---- INFORMATION

-- pv_equiv track=rewrite | github.com/karanveersp/python-kata | kata/name_list.py | namelist
-- ===== SOURCE A (Python) =====
-- def namelist(names) -> str:
--     """
--     Given [{"name": "Bart"}, {"name": "Lisa"}, "name": "Maggie"}]
--     Returns "Bart, Lisa & Maggie"
--     """
--     try:
--         if len(names) == 1:
--             result = names[0]["name"]
--         else:
--             result = ", ".join([name["name"] for name in names[:-1]])
--             result += " & " + names[-1]["name"]
--     except:
--         result = ""
--     finally:
--         return result
-- ===== SOURCE B (Python) =====
-- def namelist(names) -> str:
--     """Same formatting as A: positional single pass (first bare, middles
--     ', '-prefixed, last ' & '-prefixed) instead of join-init-plus-append-last."""
--     try:
--         vals = [n["name"] for n in names]
--         last = len(vals) - 1
--         parts = []
--         for i, v in enumerate(vals):
--             if i == 0:
--                 parts.append(v)
--             elif i == last:
--                 parts.append(" & " + v)
--             else:
--                 parts.append(", " + v)
--         result = "".join(parts)
--     except:
--         result = ""
--     return result
-- ===== Notes on version B (the rewrite author's own statement) =====
-- stated objective: alternative
-- what changed: B extracts all name values first, then builds the string in one positional enumerate pass (first element bare, middles ', '-prefixed, the last ' & '-prefixed) joined once, instead of A's ', '.join of the init followed by appending ' & ' + last element.
import Mathlib
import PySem

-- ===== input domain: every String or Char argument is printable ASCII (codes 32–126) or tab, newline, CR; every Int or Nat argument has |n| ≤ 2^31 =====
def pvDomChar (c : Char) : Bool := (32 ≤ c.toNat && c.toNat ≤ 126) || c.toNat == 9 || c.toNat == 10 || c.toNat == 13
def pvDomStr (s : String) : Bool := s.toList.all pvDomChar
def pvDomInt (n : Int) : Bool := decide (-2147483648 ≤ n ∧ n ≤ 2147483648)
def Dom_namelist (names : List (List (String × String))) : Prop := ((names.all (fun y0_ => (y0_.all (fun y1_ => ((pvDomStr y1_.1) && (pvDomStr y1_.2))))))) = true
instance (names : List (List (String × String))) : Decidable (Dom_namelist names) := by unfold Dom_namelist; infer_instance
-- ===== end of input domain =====

-- B rebuilds the string in one positional pass (first element bare, middles ', '-prefixed,
-- last ' & '-prefixed, joined once) instead of A's ', '.join of the init plus appended last;
-- like A, any failed 'name' lookup yields "" (A's bare except).

-- n["name"]: first-match lookup in the association list (the dict convention)
def nameOf (d : List (String × String)) : Option String := List.lookup "name" d

-- the comprehension [n["name"] for n in ns]: none if any lookup raises (KeyError)
def collectNames : List (List (String × String)) → Option (List String)
  | [] => some []
  | d :: ds => do
      let v ← nameOf d
      let vs ← collectNames ds
      pure (v :: vs)

-- ===== PORT A =====
def namelist (names : List (List (String × String))) : String :=
  (if names.length = 1 then
      (PySem.List.pyGet? names 0).bind nameOf
   else do
      let pre ← collectNames (PySem.List.slice names none (some (-1)))
      let dl ← PySem.List.pyGet? names (-1)
      let lastName ← nameOf dl
      pure (PySem.Str.join ", " pre ++ " & " ++ lastName)).getD ""

-- ===== PORT B =====
def namelist_alt (names : List (List (String × String))) : String :=
  match collectNames names with
  | none => ""
  | some vals =>
      let lastIdx : Int := (vals.length : Int) - 1
      PySem.Str.join "" ((PySem.List.enumerate vals 0).foldl
        (fun parts p =>
          parts ++ [if p.1 = 0 then p.2
                    else if p.1 = lastIdx then " & " ++ p.2
                    else ", " ++ p.2]) [])

-- ===== PRECONDITION & SPEC =====
def Spec_namelist (names : List (List (String × String))) (out : String) : Prop := out = namelist_alt names
instance (names : List (List (String × String))) (out : String) : Decidable (Spec_namelist names out) := by unfold Spec_namelist; infer_instance

-- ===== CLAIM (what is proved, stated in full; the proofs are below) =====
def Claim_equal_namelist : Prop := ∀ (names : List (List (String × String))), Dom_namelist names → Spec_namelist names (namelist names)

-- ===== LEMMAS AND PROOFS =====

def sAmp : List Char := " & ".toList
def sComma : List Char := ", ".toList

-- the shape of B's tail pieces, at the char-list level
def glueC : List (List Char) → List Char
  | [] => []
  | [x] => sAmp ++ x
  | x :: y :: t => sComma ++ x ++ glueC (y :: t)

theorem glueC_cons_of_ne_nil (x : List Char) {l : List (List Char)} (h : l ≠ []) :
    glueC (x :: l) = sComma ++ x ++ glueC l := by
  cases l with
  | nil => exact absurd rfl h
  | cons y t => rfl

theorem foldl_push {α β : Type} (g : α → β) (l : List α) (acc : List β) :
    l.foldl (fun parts p => parts ++ [g p]) acc = acc ++ l.map g := by
  induction l generalizing acc with
  | nil => simp
  | cons x t ih => simp [ih, List.append_assoc]

theorem join_nil_cons (p : List Char) (rest : List (List Char)) :
    PySem.Chars.join [] (p :: rest) = p ++ PySem.Chars.join [] rest := by
  cases rest with
  | nil => simp [PySem.Chars.join_singleton, PySem.Chars.join_nil]
  | cons q t => simp [PySem.Chars.join_cons_cons]

theorem mapped_enum (F : Int → List Char → List Char) :
    ∀ (xs : List String) (k : Int),
      (PySem.List.enumerate xs k).map (fun p => F p.1 p.2.toList) =
      (PySem.List.enumerate (xs.map String.toList) k).map (fun p => F p.1 p.2) := by
  intro xs
  induction xs with
  | nil => intro k; simp [PySem.List.enumerate_nil]
  | cons x t ih => intro k; simp [PySem.List.enumerate_cons, ih]

-- B's positional pass over the tail equals glueC
theorem B3C : ∀ (rest : List (List Char)) (k m : Int), 1 ≤ k → m = k + rest.length - 1 →
    PySem.Chars.join []
      ((PySem.List.enumerate rest k).map
        (fun p => if p.1 = 0 then p.2 else if p.1 = m then sAmp ++ p.2 else sComma ++ p.2))
    = glueC rest := by
  intro rest
  induction rest with
  | nil => intro k m _ _; simp [PySem.List.enumerate_nil, PySem.Chars.join_nil, glueC]
  | cons x t ih =>
    intro k m hk hm
    rw [PySem.List.enumerate_cons]
    cases t with
    | nil =>
      have hk0 : ¬ (k = 0) := by omega
      have hkm : k = m := by simp at hm; omega
      rw [PySem.List.enumerate_nil, List.map_cons, List.map_nil]
      rw [if_neg hk0, if_pos hkm, PySem.Chars.join_singleton]
      rfl
    | cons y t' =>
      have hk0 : ¬ (k = 0) := by omega
      have hkm : ¬ (k = m) := by simp at hm; omega
      rw [List.map_cons, join_nil_cons]
      have ih' := ih (k + 1) m (by omega) (by simp at hm ⊢; omega)
      rw [ih', if_neg hk0, if_neg hkm,
        glueC_cons_of_ne_nil x (show (y :: t') ≠ [] by simp)]

-- A's join-init-plus-last equals head ++ glueC of the tail
theorem A3C : ∀ (t : List (List Char)) (v lv : List Char),
    PySem.Chars.join sComma (v :: t) ++ sAmp ++ lv = v ++ glueC (t ++ [lv]) := by
  intro t
  induction t with
  | nil =>
    intro v lv
    simp [PySem.Chars.join_singleton, glueC, List.append_assoc]
  | cons x t' ih =>
    intro v lv
    rw [PySem.Chars.join_cons_cons, List.cons_append]
    rw [glueC_cons_of_ne_nil x (show t' ++ [lv] ≠ [] by simp)]
    have h := ih x lv
    simp only [List.append_assoc] at h ⊢
    rw [h]

theorem collect_cons (d : List (String × String)) (ds : List (List (String × String))) :
    collectNames (d :: ds) =
      (nameOf d).bind (fun v => (collectNames ds).map (fun vs => v :: vs)) := by
  cases h1 : nameOf d <;> cases h2 : collectNames ds <;>
    simp [collectNames, h1, h2]

theorem collect_concat (ds : List (List (String × String))) (d : List (String × String)) :
    collectNames (ds ++ [d]) =
      (collectNames ds).bind (fun vs => (nameOf d).map (fun v => vs ++ [v])) := by
  induction ds with
  | nil => cases h : nameOf d <;> simp [collectNames, h]
  | cons e es ih =>
    rw [List.cons_append, collect_cons, collect_cons, ih]
    cases nameOf e <;> cases collectNames es <;> cases nameOf d <;> try simp

theorem pyGet_singleton {α : Type} (d : α) : PySem.List.pyGet? [d] 0 = some d := by
  simp [PySem.List.pyGet?, PySem.List.pyIdx?]

theorem pyGet_last {α : Type} (xs : List α) (x : α) :
    PySem.List.pyGet? (xs ++ [x]) (-1) = some x := by
  simp [PySem.List.pyGet?, PySem.List.pyIdx?]

-- B's value when every lookup succeeds, head pulled off
theorem namelist_alt_of_some {names : List (List (String × String))} {v : String}
    {rest : List String} (h : collectNames names = some (v :: rest)) :
    namelist_alt names = String.ofList (v.toList ++ glueC (rest.map String.toList)) := by
  rw [namelist_alt, h]
  simp only
  rw [foldl_push, List.nil_append]
  rw [← String.toList_inj]
  rw [PySem.Str.toList_join, String.toList_ofList]
  rw [List.map_map]
  have hmap : (List.map (String.toList ∘ fun p =>
      if p.1 = 0 then p.2
      else if p.1 = (((v :: rest).length : Int) - 1) then " & " ++ p.2
      else ", " ++ p.2) (PySem.List.enumerate (v :: rest) 0)) =
      (List.map (fun p =>
        if p.1 = 0 then p.2
        else if p.1 = (((v :: rest).length : Int) - 1) then sAmp ++ p.2
        else sComma ++ p.2) (PySem.List.enumerate ((v :: rest).map String.toList) 0)) := by
    rw [← mapped_enum (fun i c =>
        if i = 0 then c
        else if i = (((v :: rest).length : Int) - 1) then sAmp ++ c
        else sComma ++ c)]
    apply List.map_congr_left
    intro p _
    simp only [Function.comp_apply, apply_ite String.toList, String.toList_append]
    rfl
  rw [hmap]
  rw [List.map_cons, PySem.List.enumerate_cons, List.map_cons]
  rw [if_pos rfl, join_nil_cons]
  simp only [String.toList_ofList]
  congr 1
  have h01 : (0 : Int) + 1 = 1 := by norm_num
  rw [h01]
  exact B3C _ 1 _ (le_refl 1)
    (by simp only [List.length_cons, List.length_map]; push_cast; omega)

-- ===== VERDICT (by name: the statement is the Claim_ definition above) =====
theorem namelist_spec : Claim_equal_namelist := by
  intro names _
  unfold Spec_namelist
  rcases List.eq_nil_or_concat names with hnil | ⟨ds, dl, rfl⟩
  · subst hnil
    simp [namelist, namelist_alt, collectNames, PySem.List.pyGet?, PySem.List.pyIdx?,
      PySem.List.slice_to_neg_one]
    rw [← String.toList_inj]
    simp [PySem.Str.toList_join, PySem.Chars.join_nil]
  · simp only [List.concat_eq_append]
    cases ds with
    | nil =>
      simp only [List.nil_append]
      rw [namelist]
      rw [if_pos (by simp)]
      rw [pyGet_singleton]
      cases h : nameOf dl with
      | none =>
        have hc : collectNames [dl] = none := by rw [collect_cons, h]; rfl
        simp [namelist_alt, hc, h]
      | some v =>
        have hc : collectNames [dl] = some [v] := by rw [collect_cons, h, collectNames]; rfl
        simp only [Option.bind]
        rw [h, namelist_alt_of_some hc]
        rw [← String.toList_inj]
        simp [glueC]
    | cons e es =>
      rw [namelist]
      rw [if_neg (by simp)]
      rw [PySem.List.slice_to_neg_one, List.dropLast_concat, pyGet_last]
      simp only [List.cons_append]
      cases hds : collectNames (e :: es) with
      | none =>
        have hc : collectNames (e :: (es ++ [dl])) = none := by
          rw [← List.cons_append, collect_concat, hds]; rfl
        simp [namelist_alt, hc]
      | some pvs =>
        cases hl : nameOf dl with
        | none =>
          have hc : collectNames (e :: (es ++ [dl])) = none := by
            rw [← List.cons_append, collect_concat, hds, hl]; rfl
          simp [namelist_alt, hc, hl]
        | some lv =>
          have hshape : ∃ pv pvt, pvs = pv :: pvt := by
            rw [collect_cons] at hds
            cases h1 : nameOf e with
            | none => rw [h1] at hds; simp at hds
            | some v1 =>
              rw [h1] at hds
              cases h2 : collectNames es with
              | none => rw [h2] at hds; simp at hds
              | some vs => rw [h2] at hds; simp at hds; exact ⟨v1, vs, hds.symm⟩
          obtain ⟨pv, pvt, rfl⟩ := hshape
          have hc : collectNames (e :: (es ++ [dl])) = some (pv :: (pvt ++ [lv])) := by
            rw [← List.cons_append, collect_concat, hds, hl]; rfl
          rw [namelist_alt_of_some hc]
          change ((nameOf dl).bind fun lastName =>
              some (PySem.Str.join ", " (pv :: pvt) ++ " & " ++ lastName)).getD "" =
            String.ofList (pv.toList ++ glueC ((pvt ++ [lv]).map String.toList))
          rw [hl]
          change PySem.Str.join ", " (pv :: pvt) ++ " & " ++ lv =
            String.ofList (pv.toList ++ glueC ((pvt ++ [lv]).map String.toList))
          rw [← String.toList_inj]
          rw [String.toList_ofList, String.toList_append, String.toList_append,
            PySem.Str.toList_join]
          have hA : (" & " : String).toList = sAmp := rfl
          rw [hA]
          have hCm : (", " : String).toList = sComma := rfl
          rw [hCm]
          rw [List.map_cons]
          rw [A3C]
          simp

--------

Calculate the number of lines above that include the word "Prop", giving that number by itself.

YOUR SOLUTION: 3